What you return must be every line below that includes the word "Bool".

=== Begin Enclosure ===

-- pv_equiv track=rewrite | github.com/joaomanoelmoreno/soulnutri-ai-server | backend/organize_images.py | find_best_matching_folder
-- ===== SOURCE A (Python) =====
-- def find_best_matching_folder(dish_name: str, existing_folders: list) -> str:
--     """
--     Encontra a pasta correspondente ao nome do prato.
--     """
--     # Normaliza o nome do prato
--     dish_normalized = dish_name.lower().replace(' ', '').replace('_', '').replace('-', '')
--
--     # 1. Match exato
--     for folder in existing_folders:
--         if folder.lower() == dish_name:
--             return folder
--
--     # 2. Match normalizado
--     for folder in existing_folders:
--         folder_normalized = folder.lower().replace(' ', '').replace('_', '').replace('-', '')
--         if folder_normalized == dish_normalized:
--             return folder
--
--     # 3. Match parcial (contém)
--     for folder in existing_folders:
--         folder_normalized = folder.lower().replace(' ', '').replace('_', '').replace('-', '')
--         if dish_normalized in folder_normalized or folder_normalized in dish_normalized:
--             return folder
--
--     # 4. Se não encontrou, usa o nome normalizado
--     return dish_name
-- ===== SOURCE B (Python) =====
-- def find_best_matching_folder(dish_name: str, existing_folders: list) -> str:
--     """
--     Single pass: classify each folder with a priority (1 exact, 2 normalized,
--     3 partial) and keep the first folder seen at the lowest priority.
--     """
--     dish_normalized = dish_name.lower().replace(' ', '').replace('_', '').replace('-', '')
--     best = None  # (priority, folder)
--     for folder in existing_folders:
--         folder_normalized = folder.lower().replace(' ', '').replace('_', '').replace('-', '')
--         if folder.lower() == dish_name:
--             priority = 1
--         elif folder_normalized == dish_normalized:
--             priority = 2
--         elif dish_normalized in folder_normalized or folder_normalized in dish_normalized:
--             priority = 3
--         else:
--             continue
--         if best is None or priority < best[0]:
--             best = (priority, folder)
--     return best[1] if best is not None else dish_name
-- ===== Notes on version B (the rewrite author's own statement) =====
-- stated objective: simpler
-- what changed: Replaces A's three sequential scans over the folder list by one single pass that assigns each folder a priority (exact/normalized/partial) and keeps the first folder at the lowest priority, normalizing each folder once instead of up to twice.
import Mathlib
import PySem

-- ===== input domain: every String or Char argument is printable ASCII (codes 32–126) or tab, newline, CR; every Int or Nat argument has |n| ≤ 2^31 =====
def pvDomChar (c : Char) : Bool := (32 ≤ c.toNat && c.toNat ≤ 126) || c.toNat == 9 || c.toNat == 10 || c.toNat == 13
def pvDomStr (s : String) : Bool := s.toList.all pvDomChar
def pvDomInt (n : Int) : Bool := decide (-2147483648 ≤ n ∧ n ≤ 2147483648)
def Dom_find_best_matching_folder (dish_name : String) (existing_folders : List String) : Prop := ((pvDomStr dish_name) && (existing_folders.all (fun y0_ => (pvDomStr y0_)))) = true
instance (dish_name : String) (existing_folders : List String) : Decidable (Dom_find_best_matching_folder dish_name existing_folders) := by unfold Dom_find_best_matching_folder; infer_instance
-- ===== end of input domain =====

-- B replaces A's three sequential scans by one single pass that keeps the first
-- folder at the lowest priority (1 exact, 2 normalized, 3 partial); objective: simpler.

-- ===== PORT A =====
-- shared normalization: s.lower().replace(' ','').replace('_','').replace('-','')
def pvNorm (s : String) : String :=
  PySem.Str.replace (PySem.Str.replace (PySem.Str.replace (PySem.Str.lower s) " " "") "_" "") "-" ""

-- loop 1 of A: first folder with folder.lower() == dish_name
def pvScan1 (dn : String) : List String → Option String
  | [] => none
  | f :: rest => if PySem.Str.lower f == dn then some f else pvScan1 dn rest

-- loop 2 of A: first folder whose normalized form equals dish_normalized
def pvScan2 (dnorm : String) : List String → Option String
  | [] => none
  | f :: rest => if pvNorm f == dnorm then some f else pvScan2 dnorm rest

-- loop 3 of A: first folder with mutual substring containment of normalized forms
def pvScan3 (dnorm : String) : List String → Option String
  | [] => none
  | f :: rest =>
      if PySem.Str.isIn dnorm (pvNorm f) || PySem.Str.isIn (pvNorm f) dnorm then some f
      else pvScan3 dnorm rest

def find_best_matching_folder (dish_name : String) (existing_folders : List String) : String :=
  let dish_normalized := pvNorm dish_name
  match pvScan1 dish_name existing_folders with
  | some f => f
  | none =>
    match pvScan2 dish_normalized existing_folders with
    | some f => f
    | none =>
      match pvScan3 dish_normalized existing_folders with
      | some f => f
      | none => dish_name

-- ===== PORT B =====
-- priority of one folder: 1 exact, 2 normalized, 3 partial, none otherwise
def pvPrio (dn dnorm f : String) : Option Nat :=
  let fn := pvNorm f
  if PySem.Str.lower f == dn then some 1
  else if fn == dnorm then some 2
  else if PySem.Str.isIn dnorm fn || PySem.Str.isIn fn dnorm then some 3
  else none

-- B's single for-loop over existing_folders with accumulator best
def pvLoop (dn dnorm : String) : List String → Option (Nat × String) → Option (Nat × String)
  | [], best => best
  | f :: rest, best =>
      let best' :=
        match pvPrio dn dnorm f, best with
        | some p, none => some (p, f)
        | some p, some (bp, bf) => if p < bp then some (p, f) else some (bp, bf)
        | none, b => b
      pvLoop dn dnorm rest best'

def find_best_matching_folder_alt (dish_name : String) (existing_folders : List String) : String :=
  match pvLoop dish_name (pvNorm dish_name) existing_folders none with
  | some (_, f) => f
  | none => dish_name

-- ===== PRECONDITION & SPEC =====
def Spec_find_best_matching_folder (dish_name : String) (existing_folders : List String) (out : String) : Prop := out = find_best_matching_folder_alt dish_name existing_folders
instance (dish_name : String) (existing_folders : List String) (out : String) : Decidable (Spec_find_best_matching_folder dish_name existing_folders out) := by unfold Spec_find_best_matching_folder; infer_instance

-- ===== CLAIM (what is proved, stated in full; the proofs are below) =====
def Claim_equal_find_best_matching_folder : Prop := ∀ (dish_name : String) (existing_folders : List String), Dom_find_best_matching_folder dish_name existing_folders → Spec_find_best_matching_folder dish_name existing_folders (find_best_matching_folder dish_name existing_folders)

-- ===== LEMMAS AND PROOFS =====

theorem pvLoop_one (dn dnorm : String) (l : List String) (f : String) :
    pvLoop dn dnorm l (some (1, f)) = some (1, f) := by
  induction l with
  | nil => rfl
  | cons x rest ih =>
      simp only [pvLoop, pvPrio]
      split_ifs <;> simpa using ih

theorem pvLoop_two (dn dnorm : String) (l : List String) (f : String) :
    pvLoop dn dnorm l (some (2, f)) =
      match pvScan1 dn l with
      | some g => some (1, g)
      | none => some (2, f) := by
  induction l with
  | nil => rfl
  | cons x rest ih =>
      simp only [pvLoop, pvPrio, pvScan1]
      split_ifs <;> simp [*, pvLoop_one]

theorem pvLoop_three (dn dnorm : String) (l : List String) (f : String) :
    pvLoop dn dnorm l (some (3, f)) =
      match pvScan1 dn l with
      | some g => some (1, g)
      | none =>
        match pvScan2 dnorm l with
        | some g => some (2, g)
        | none => some (3, f) := by
  induction l with
  | nil => rfl
  | cons x rest ih =>
      simp only [pvLoop, pvPrio, pvScan1, pvScan2]
      split_ifs <;> simp [*, pvLoop_one, pvLoop_two]

theorem pvLoop_none (dn dnorm : String) (l : List String) :
    pvLoop dn dnorm l none =
      match pvScan1 dn l with
      | some g => some (1, g)
      | none =>
        match pvScan2 dnorm l with
        | some g => some (2, g)
        | none =>
          match pvScan3 dnorm l with
          | some g => some (3, g)
          | none => none := by
  induction l with
  | nil => rfl
  | cons x rest ih =>
      simp only [pvLoop, pvPrio, pvScan1, pvScan2, pvScan3]
      split_ifs <;> simp [*, pvLoop_one, pvLoop_two, pvLoop_three]

-- ===== VERDICT (by name: the statement is the Claim_ definition above) =====
theorem find_best_matching_folder_spec : Claim_equal_find_best_matching_folder := by
  intro dn folders _
  unfold Spec_find_best_matching_folder find_best_matching_folder find_best_matching_folder_alt
  rw [pvLoop_none]
  cases h1 : pvScan1 dn folders <;>
    cases h2 : pvScan2 (pvNorm dn) folders <;>
      cases h3 : pvScan3 (pvNorm dn) folders <;> simp [h2, h3]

=== End Enclosure ===

ANSWER AREA »
def pvDomChar (c : Char) : Bool := (32 ≤ c.toNat && c.toNat ≤ 126) || c.toNat == 9 || c.toNat == 10 || c.toNat == 13
def pvDomStr (s : String) : Bool := s.toList.all pvDomChar
def pvDomInt (n : Int) : Bool := decide (-2147483648 ≤ n ∧ n ≤ 2147483648)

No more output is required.